AIM OF THE TASK:
Check every line below for the word "match" and show those that hold it.

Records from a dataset
theorem pvW_push_lt (k : Nat) (b : Int) (pre : List Int) :
    ((PySem.List.pyRange 0 (b + 1) 1).map (fun v => pvW (k, b - v, v :: pre))).sum
    < pvW (k + 1, b, pre) := by
  simp only [pvW]
  by_cases hb : 0 ≤ b
  · have hlen : ((PySem.List.pyRange 0 (b + 1) 1).map
        (fun v => ((b - v).toNat + 2) ^ (k + 1))).length = b.toNat + 1 := by
      rw [List.length_map, PySem.List.length_pyRange_one]; omega
    have hbound : ∀ x ∈ (PySem.List.pyRange 0 (b + 1) 1).map
        (fun v => ((b - v).toNat + 2) ^ (k + 1)), x ≤ (b.toNat + 2) ^ (k + 1) := by
      intro x hx
      obtain ⟨v, hv, rfl⟩ := List.mem_map.mp hx
      rw [PySem.List.mem_pyRange_one] at hv
      exact Nat.pow_le_pow_left (by omega) (k + 1)
    have := List.sum_le_card_nsmul _ _ hbound
    rw [hlen, smul_eq_mul] at this
    calc ((PySem.List.pyRange 0 (b + 1) 1).map
            (fun v => ((b - v).toNat + 2) ^ (k + 1))).sum
        ≤ (b.toNat + 1) * (b.toNat + 2) ^ (k + 1) := this
      _ < (b.toNat + 2) * (b.toNat + 2) ^ (k + 1) := by
          have hp : 0 < (b.toNat + 2) ^ (k + 1) := pow_pos (by omega) _
          exact (Nat.mul_lt_mul_right hp).mpr (by omega)
      _ = (b.toNat + 2) ^ (k + 2) := by ring
  · rw [PySem.List.pyRange_one_eq_nil (by omega)]
    positivity

-- the while-stack loop: stack head = top; for v in range(budget+1): push — so the children
-- list is reversed onto the head; the emit branch's unlink-then-reverse loop is pre.reverse
def pvLoop (stack : List (Nat × Int × List Int)) (out : List (List Int)) : List (List Int) :=
  match stack with
  | [] => out
  | (k, b, pre) :: rest =>
    match k with
    | 0 => pvLoop rest (if b = 0 then out ++ [pre.reverse] else out)
    | k + 1 =>
      pvLoop ((((PySem.List.pyRange 0 (b + 1) 1).map
        (fun v => (k, b - v, v :: pre))).reverse) ++ rest) out
termination_by (stack.map pvW).sum
decreasing_by
  · simp only [List.map_cons, List.sum_cons, pvW]
    have : 0 < (b.toNat + 2) ^ (0 + 1) := pow_pos (by omega) _
    omega
  · simp only [List.map_cons, List.sum_cons, List.map_append, List.sum_append,
      List.map_reverse, List.sum_reverse, List.map_map, Function.comp_def,
      Nat.succ_eq_add_one]
    have h := pvW_push_lt k b pre
    omega

-- Python's k ≤ 0 base is reached exactly when the Nat fuel K.toNat runs out,
-- since k only decreases by 1 from K
def multi_index_up_to_py_alt (K : Int) (max_deg : Int) : List (List Int) :=
  (PySem.List.pyRange 0 (max_deg + 1) 1).foldl (fun out d => pvLoop [(K.toNat, d, [])] out) []

-- ===== PRECONDITION & SPEC =====
def Spec_multi_index_up_to_py (K : Int) (max_deg : Int) (out : List (List Int)) : Prop := out = multi_index_up_to_py_alt K max_deg
instance (K : Int) (max_deg : Int) (out : List (List Int)) : Decidable (Spec_multi_index_up_to_py K max_deg out) := by unfold Spec_multi_index_up_to_py; infer_instance

-- ===== CLAIM (what is proved, stated in full; the proofs are below) =====
def Claim_equal_multi_index_up_to_py : Prop := ∀ (K : Int) (max_deg : Int), Dom_multi_index_up_to_py K max_deg → Spec_multi_index_up_to_py K max_deg (multi_index_up_to_py K max_deg)

-- ===== LEMMAS AND PROOFS =====

-- proof-side recursive enumerator of the compositions DFS (what one stack frame produces)
def pvRec (k : Nat) (budget : Int) (pre : List Int) : List (List Int) :=
  match k with
  | 0 => if budget = 0 then [pre] else []
  | k + 1 => (PySem.List.pyRange budget (-1) (-1)).flatMap
      (fun v => pvRec k (budget - v) (pre ++ [v]))

theorem pvLoop_spec (stack : List (Nat × Int × List Int)) (out : List (List Int)) :
    pvLoop stack out = out ++ stack.flatMap (fun f => pvRec f.1 f.2.1 f.2.2.reverse) := by
  induction stack, out using pvLoop.induct with
  | case1 out => simp [pvLoop]
  | case2 out b pre rest ih =>
    rw [show pvLoop ((0, b, pre) :: rest) out
        = pvLoop rest (if b = 0 then out ++ [pre.reverse] else out) from by rw [pvLoop]]
    by_cases hb : b = 0
    · subst hb
      rw [dif_pos rfl] at ih
      simp only [List.unattach_reverse, List.unattach_attach] at ih
      rw [if_pos rfl, ih]
      simp [pvRec]
    · rw [dif_neg hb] at ih
      rw [if_neg hb, ih]
      simp [pvRec, hb]
  | case3 out b pre rest k ih =>
    rw [show pvLoop ((k + 1, b, pre) :: rest) out
        = pvLoop ((((PySem.List.pyRange 0 (b + 1) 1).map
            (fun v => (k, b - v, v :: pre))).reverse) ++ rest) out from by rw [pvLoop],
      ih, List.flatMap_append]
    have hx : (((PySem.List.pyRange 0 (b + 1) 1).map
          (fun v => (k, b - v, v :: pre))).reverse).flatMap
            (fun f => pvRec f.1 f.2.1 f.2.2.reverse)
        = pvRec (k + 1) b pre.reverse := by
      rw [show pvRec (k + 1) b pre.reverse
          = (PySem.List.pyRange b (-1) (-1)).flatMap
              (fun v => pvRec k (b - v) (pre.reverse ++ [v])) from rfl,
        PySem.List.pyRange_neg_one_eq_reverse,
        show (-1 : Int) + 1 = 0 from by ring,
        ← List.map_reverse, List.flatMap_map]
      refine List.flatMap_congr ?_
      intro v _
      simp [List.reverse_cons]
    rw [hx, List.flatMap_cons]
theorem pvRec_prefix (k : Nat) : ∀ (b : Int) (p : List Int),
    pvRec k b p = (pvRec k b []).map (fun t => p ++ t) := by
  induction k with
  | zero => intro b p; by_cases h : b = 0 <;> simp [pvRec, h]
  | succ k ih =>
    intro b p
    simp only [pvRec, List.map_flatMap]
    refine List.flatMap_congr ?_
    intro v _
    rw [ih (b - v) (p ++ [v]), show ([] ++ [v] : List Int) = [v] by simp, ih (b - v) [v]]
    simp [List.map_map, Function.comp_def]

theorem pvRec_zero (k : Nat) : pvRec k 0 [] = [List.replicate k 0] := by
  induction k with
  | zero => simp [pvRec]
  | succ k ih =>
    have h : PySem.List.pyRange 0 (-1) (-1) = [0] := by
      rw [PySem.List.pyRange_neg_one_cons (by norm_num)]
      simp [PySem.List.pyRange_neg_one_eq_nil]
    rw [show pvRec (k+1) 0 [] = (PySem.List.pyRange 0 (-1) (-1)).flatMap (fun v => pvRec k (0 - v) ([] ++ [v])) from rfl, h]
    simp only [List.flatMap_cons, List.flatMap_nil, List.append_nil, sub_zero, List.nil_append]
    rw [pvRec_prefix k 0 [0], ih]
    simp [List.replicate_succ]

theorem pvSetMapRange (n j : Nat) (v : Int) (g : Nat → Int) (_h : j < n) :
    ((List.range n).map g).set j v = (List.range n).map (fun i => if i = j then v else g i) := by
  apply List.ext_getElem
  · simp
  · intro i h1 h2
    rw [List.getElem_set]
    by_cases hij : j = i
    · simp [hij]
    · have hij2 : ¬ i = j := fun h => hij h.symm
      simp [hij, hij2]

theorem pvCounts_char (n : Nat) : ∀ (cs : List Int) (g : Nat → Int),
    (∀ c ∈ cs, 0 ≤ c ∧ c < (n : Int)) →
    cs.foldl (fun counts c => counts.set c.toNat (counts.getD c.toNat 0 + 1))
      ((List.range n).map g)
    = (List.range n).map (fun i => g i + cs.count (i : Int)) := by
  intro cs
  induction cs with
  | nil => intro g _; simp
  | cons c cs ih =>
    intro g h
    have hc := h c (List.mem_cons_self)
    have hlt : c.toNat < n := by omega
    have hget : ((List.range n).map g).getD c.toNat 0 = g c.toNat := by
      rw [List.getD_eq_getElem _ _ (by simpa using hlt)]
      simp
    rw [List.foldl_cons, hget, pvSetMapRange n c.toNat (g c.toNat + 1) g hlt,
      ih _ (fun x hx => h x (List.mem_cons_of_mem _ hx))]
    refine List.map_congr_left ?_
    intro i hi
    rw [List.mem_range] at hi
    simp only [List.count_cons, beq_iff_eq]
    by_cases hic : i = c.toNat
    · subst hic
      have hcc : ((c.toNat : Nat) : Int) = c := by omega
      simp only [hcc]
      push_cast
      ring
    · have hcc2 : ¬ (c = (i : Int)) := by omega
      simp [hic, hcc2]

theorem pvCounts_eq (n : Nat) (cs : List Int) (h : ∀ c ∈ cs, 0 ≤ c ∧ c < (n : Int)) :
    pvCounts n cs = (List.range n).map (fun (i : Nat) => (cs.count ((i : Nat) : Int) : Int)) := by
  have hrep : (List.replicate n (0 : Int)) = (List.range n).map (fun _ => 0) := by
    rw [List.map_const', List.length_range]
  unfold pvCounts
  rw [hrep, pvCounts_char n cs (fun _ => 0) h]
  simp only [zero_add]

theorem pvCwr_mem (d : Nat) : ∀ (lo K : Int), ∀ combo ∈ pvCwr lo K d, ∀ c ∈ combo, lo ≤ c ∧ c < K := by
  induction d with
  | zero => intro lo K combo h c hc; simp [pvCwr] at h; subst h; simp at hc
  | succ d ih =>
    intro lo K combo h c hc
    simp only [pvCwr, List.mem_flatMap, List.mem_map] at h
    obtain ⟨j, hj, t, ht, rfl⟩ := h
    rw [PySem.List.mem_pyRange_one] at hj
    rcases List.mem_cons.mp hc with rfl | hc
    · exact hj
    · have := ih j K t ht c hc
      exact ⟨le_trans hj.1 this.1, this.2⟩
-- pv_equiv track=rewrite | github.com/Gre-mie/advent-of-code | 2024/1-Dec/main.py | create_differences_list
-- ===== SOURCE A (Python) =====
-- def find_difference(min_1, min_2):
--     smallest = sorted([min_1, min_2])
--     return smallest[1] - smallest[0]
--
-- def create_differences_list(list_1, list_2, differences):
--     l1 = list_1.copy()
--     l2 = list_2.copy()
--     for _ in range(len(list_1)):
--         smallest_in_list_1 = min(l1)
--         smallest_in_list_2 = min(l2)
--         differences.append(find_difference(smallest_in_list_1, smallest_in_list_2))
--         l1.remove(smallest_in_list_1)
--         l2.remove(smallest_in_list_2)
--     return differences
-- ===== SOURCE B (Python) =====
-- def create_differences_list(list_1, list_2, differences):
--     # Sort both lists once and pair by position, instead of repeated min+remove scans.
--     # Mutates `differences` in place (append), like A; raises (IndexError) if list_2 is shorter.
--     s1 = sorted(list_1)
--     s2 = sorted(list_2)
--     for i in range(len(s1)):
--         differences.append(abs(s1[i] - s2[i]))
--     return differences
-- ===== Notes on version B (the rewrite author's own statement) =====
-- stated objective: faster
-- what changed: Replaces the quadratic repeated min()+remove() selection loop with sorting both lists once and zipping the sorted lists, taking absolute differences.
import Mathlib
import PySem

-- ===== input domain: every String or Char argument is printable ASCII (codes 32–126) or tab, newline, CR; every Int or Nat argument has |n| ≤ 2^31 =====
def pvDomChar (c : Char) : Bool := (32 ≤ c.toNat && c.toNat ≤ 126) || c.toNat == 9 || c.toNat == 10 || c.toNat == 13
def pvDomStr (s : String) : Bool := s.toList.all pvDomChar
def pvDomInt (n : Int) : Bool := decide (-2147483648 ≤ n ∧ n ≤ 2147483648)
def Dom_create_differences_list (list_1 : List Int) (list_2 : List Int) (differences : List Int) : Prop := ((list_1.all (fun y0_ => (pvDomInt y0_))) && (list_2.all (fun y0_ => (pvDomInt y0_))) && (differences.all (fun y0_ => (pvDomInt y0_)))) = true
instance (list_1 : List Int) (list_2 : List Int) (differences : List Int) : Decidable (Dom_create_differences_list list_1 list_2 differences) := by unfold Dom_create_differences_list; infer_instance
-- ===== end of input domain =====

-- B sorts both lists once and pairs them by position, replacing A's repeated min+remove selection loop.
-- Both Pythons mutate `differences` in place (append); equivalence is about the return value.


-- ===== PORT A =====
-- find_difference: sorted pair, larger minus smaller (indexing a 2-element list cannot fail; getD 0 is unreachable)
def find_difference (min_1 : Int) (min_2 : Int) : Int :=
  let smallest := PySem.List.sorted [min_1, min_2] (fun x => x) false
  (PySem.List.pyGet? smallest 1).getD 0 - (PySem.List.pyGet? smallest 0).getD 0

-- the `for _ in range(len(list_1))` loop; `none` from min?/remove? is Python's ValueError (excluded by Pre_)
def cdlLoop : Nat → List Int → List Int → List Int → List Int
  | 0, _, _, diffs => diffs
  | n + 1, l1, l2, diffs =>
    match PySem.List.min? l1 (fun x => x), PySem.List.min? l2 (fun x => x) with
    | some m1, some m2 =>
        cdlLoop n ((PySem.List.remove? l1 m1).getD l1) ((PySem.List.remove? l2 m2).getD l2)
          (diffs ++ [find_difference m1 m2])
    | _, _ => diffs

def create_differences_list (list_1 : List Int) (list_2 : List Int) (differences : List Int) : List Int :=
  cdlLoop list_1.length list_1 list_2 differences

-- ===== PORT B =====
-- `for i in range(len(s1)): differences.append(abs(s1[i] - s2[i]))`; s2[i]'s IndexError
-- (list_2 shorter) lies outside Pre_, where getD 0 is unreachable.
def create_differences_list_alt (list_1 : List Int) (list_2 : List Int) (differences : List Int) : List Int :=
  let s1 := PySem.List.sorted list_1 (fun x => x) false
  let s2 := PySem.List.sorted list_2 (fun x => x) false
  (PySem.List.pyRange 0 (PySem.List.len s1) 1).foldl
    (fun acc i => acc ++ [|(PySem.List.pyGet? s1 i).getD 0 - (PySem.List.pyGet? s2 i).getD 0|])
    differences

-- ===== PRECONDITION & SPEC =====
-- A raises ValueError (min of an empty list) when list_2 is shorter than list_1; those inputs are excluded.
def Pre_create_differences_list (list_1 : List Int) (list_2 : List Int) (differences : List Int) : Prop :=
  list_1.length ≤ list_2.length
instance (list_1 : List Int) (list_2 : List Int) (differences : List Int) : Decidable (Pre_create_differences_list list_1 list_2 differences) := by unfold Pre_create_differences_list; infer_instance
def pvWitness_create_differences_list : List Int × List Int × List Int := ([3, 1], [2, 5, 4], [7])

def Spec_create_differences_list (list_1 : List Int) (list_2 : List Int) (differences : List Int) (out : List Int) : Prop := out = create_differences_list_alt list_1 list_2 differences
instance (list_1 : List Int) (list_2 : List Int) (differences : List Int) (out : List Int) : Decidable (Spec_create_differences_list list_1 list_2 differences out) := by unfold Spec_create_differences_list; infer_instance

-- ===== CLAIM (what is proved, stated in full; the proofs are below) =====
def Claim_equal_create_differences_list : Prop := ∀ (list_1 : List Int) (list_2 : List Int) (differences : List Int), Dom_create_differences_list list_1 list_2 differences → Pre_create_differences_list list_1 list_2 differences → Spec_create_differences_list list_1 list_2 differences (create_differences_list list_1 list_2 differences)

-- ===== LEMMAS AND PROOFS =====

theorem find_difference_eq_abs (a b : Int) : find_difference a b = |a - b| := by
  by_cases h : a ≤ b
  · simp [find_difference, PySem.List.sorted_eq_foldl_insertBy, PySem.List.insertBy,
      not_lt.mpr h, PySem.List.pyGet?, PySem.List.pyIdx?, abs_of_nonpos (sub_nonpos.mpr h)]
  · have h' : b < a := lt_of_not_ge h
    simp [find_difference, PySem.List.sorted_eq_foldl_insertBy, PySem.List.insertBy, h',
      PySem.List.pyGet?, PySem.List.pyIdx?, abs_of_nonneg (sub_nonneg.mpr h'.le)]

theorem sorted_min_cons_erase (l : List Int) (m : Int)
    (hm : PySem.List.min? l (fun x => x) = some m) :
    PySem.List.sorted l (fun x => x) false =
      m :: PySem.List.sorted (l.erase m) (fun x => x) false := by
  have hmem : m ∈ l := PySem.List.min?_mem hm
  have hmin : ∀ y ∈ l, m ≤ y := PySem.List.min?_isMin hm
  apply PySem.List.sorted_id_eq_of_perm_of_pairwise
  · exact ((PySem.List.sorted_perm _ _ _).cons m).trans (l.perm_cons_erase hmem).symm
  · refine List.pairwise_cons.mpr ⟨?_, ?_⟩
    · intro y hy
      exact hmin y (l.erase_subset ((PySem.List.mem_sorted _ _ _ _).mp hy))
    · exact PySem.List.sorted_pairwise (xs := l.erase m) (key := fun x => x)

-- A's loop computes `differences` followed by the pairwise |·| over the two sorted lists.
theorem cdlLoop_eq (n : Nat) : ∀ (l1 l2 d : List Int), l1.length = n → l1.length ≤ l2.length →
    cdlLoop n l1 l2 d = d ++
      ((PySem.List.sorted l1 (fun x => x) false).zip (PySem.List.sorted l2 (fun x => x) false)).map
        (fun p => |p.1 - p.2|) := by
  induction n with
  | zero =>
    intro l1 l2 d hlen _
    have : l1 = [] := List.eq_nil_of_length_eq_zero hlen
    simp [this, cdlLoop, PySem.List.sorted_eq_nil_iff]
  | succ n ih =>
    intro l1 l2 d hlen hle
    have h1 : l1 ≠ [] := by intro h; simp [h] at hlen
    have h2 : l2 ≠ [] := by
      intro h; rw [h] at hle; simp only [List.length_nil, Nat.le_zero] at hle; omega
    obtain ⟨m1, hm1⟩ : ∃ m, PySem.List.min? l1 (fun x => x) = some m := by
      cases hc : PySem.List.min? l1 (fun x => x) with
      | none => exact absurd ((PySem.List.min?_eq_none_iff _ _).mp hc) h1
      | some m => exact ⟨m, rfl⟩
    obtain ⟨m2, hm2⟩ : ∃ m, PySem.List.min? l2 (fun x => x) = some m := by
      cases hc : PySem.List.min? l2 (fun x => x) with
      | none => exact absurd ((PySem.List.min?_eq_none_iff _ _).mp hc) h2
      | some m => exact ⟨m, rfl⟩
    have hmem1 : m1 ∈ l1 := PySem.List.min?_mem hm1
    have hmem2 : m2 ∈ l2 := PySem.List.min?_mem hm2
    have hr1 : PySem.List.remove? l1 m1 = some (l1.erase m1) := PySem.List.remove?_eq_some_erase _ _ hmem1
    have hr2 : PySem.List.remove? l2 m2 = some (l2.erase m2) := PySem.List.remove?_eq_some_erase _ _ hmem2
    have hlen1 : (l1.erase m1).length = n := by
      rw [List.length_erase_of_mem hmem1]; omega
    have hlen2 : (l1.erase m1).length ≤ (l2.erase m2).length := by
      rw [List.length_erase_of_mem hmem1, List.length_erase_of_mem hmem2]; omega
    rw [show cdlLoop (n + 1) l1 l2 d =
        cdlLoop n ((PySem.List.remove? l1 m1).getD l1) ((PySem.List.remove? l2 m2).getD l2)
          (d ++ [find_difference m1 m2]) by simp [cdlLoop, hm1, hm2]]
    rw [hr1, hr2]
    simp only [Option.getD_some]
    rw [ih _ _ _ hlen1 hlen2]
    simp only [sorted_min_cons_erase l1 m1 hm1, sorted_min_cons_erase l2 m2 hm2,
      List.zip_cons_cons, List.map_cons, find_difference_eq_abs, List.append_assoc,
      List.singleton_append]

-- positional map over range = map over the zip, when the first list is not longer
theorem range_map_eq_zip_map : ∀ (a : List Int), ∀ (b : List Int), a.length ≤ b.length →
    (List.range a.length).map (fun j => |a[j]?.getD 0 - b[j]?.getD 0|) =
      (a.zip b).map (fun p => |p.1 - p.2|) := by
  intro a
  induction a with
  | nil => intro b _; simp
  | cons x a ih =>
    intro b hle
    cases b with
    | nil => simp at hle
    | cons y b =>
      simp only [List.length_cons, List.range_succ_eq_map, List.map_cons, List.map_map,
        List.zip_cons_cons]
      simp only [List.getElem?_cons_zero, Option.getD_some]
      rw [← ih b (by simpa using hle)]
      congr 1

-- B's fold computes the same expression.
theorem alt_eq_zip (l1 l2 d : List Int) (h : l1.length ≤ l2.length) :
    create_differences_list_alt l1 l2 d = d ++
      ((PySem.List.sorted l1 (fun x => x) false).zip (PySem.List.sorted l2 (fun x => x) false)).map
        (fun p => |p.1 - p.2|) := by
  unfold create_differences_list_alt
  rw [PySem.List.foldl_append_singleton_eq_map]
  congr 1
  rw [PySem.List.len_eq, PySem.List.pyRange_zero_natCast, List.map_map]
  have hlen : (PySem.List.sorted l1 (fun x => x) false).length ≤
      (PySem.List.sorted l2 (fun x => x) false).length := by
    rw [(PySem.List.sorted_perm l1 (fun x => x) false).length_eq,
      (PySem.List.sorted_perm l2 (fun x => x) false).length_eq] at *
    exact h
  rw [← range_map_eq_zip_map _ _ hlen]
  apply List.map_congr_left
  intro j _
  simp [PySem.List.pyGet?_natCast]

-- ===== VERDICT (by name: the statement is the Claim_ definition above) =====
theorem create_differences_list_spec : Claim_equal_create_differences_list := by
  intro l1 l2 d _ hpre
  unfold Spec_create_differences_list create_differences_list
  rw [cdlLoop_eq l1.length l1 l2 d rfl hpre, alt_eq_zip l1 l2 d hpre]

YOUR SOLUTION:
  match stack with
    match k with
  match k with
    match PySem.List.min? l1 (fun x => x), PySem.List.min? l2 (fun x => x) with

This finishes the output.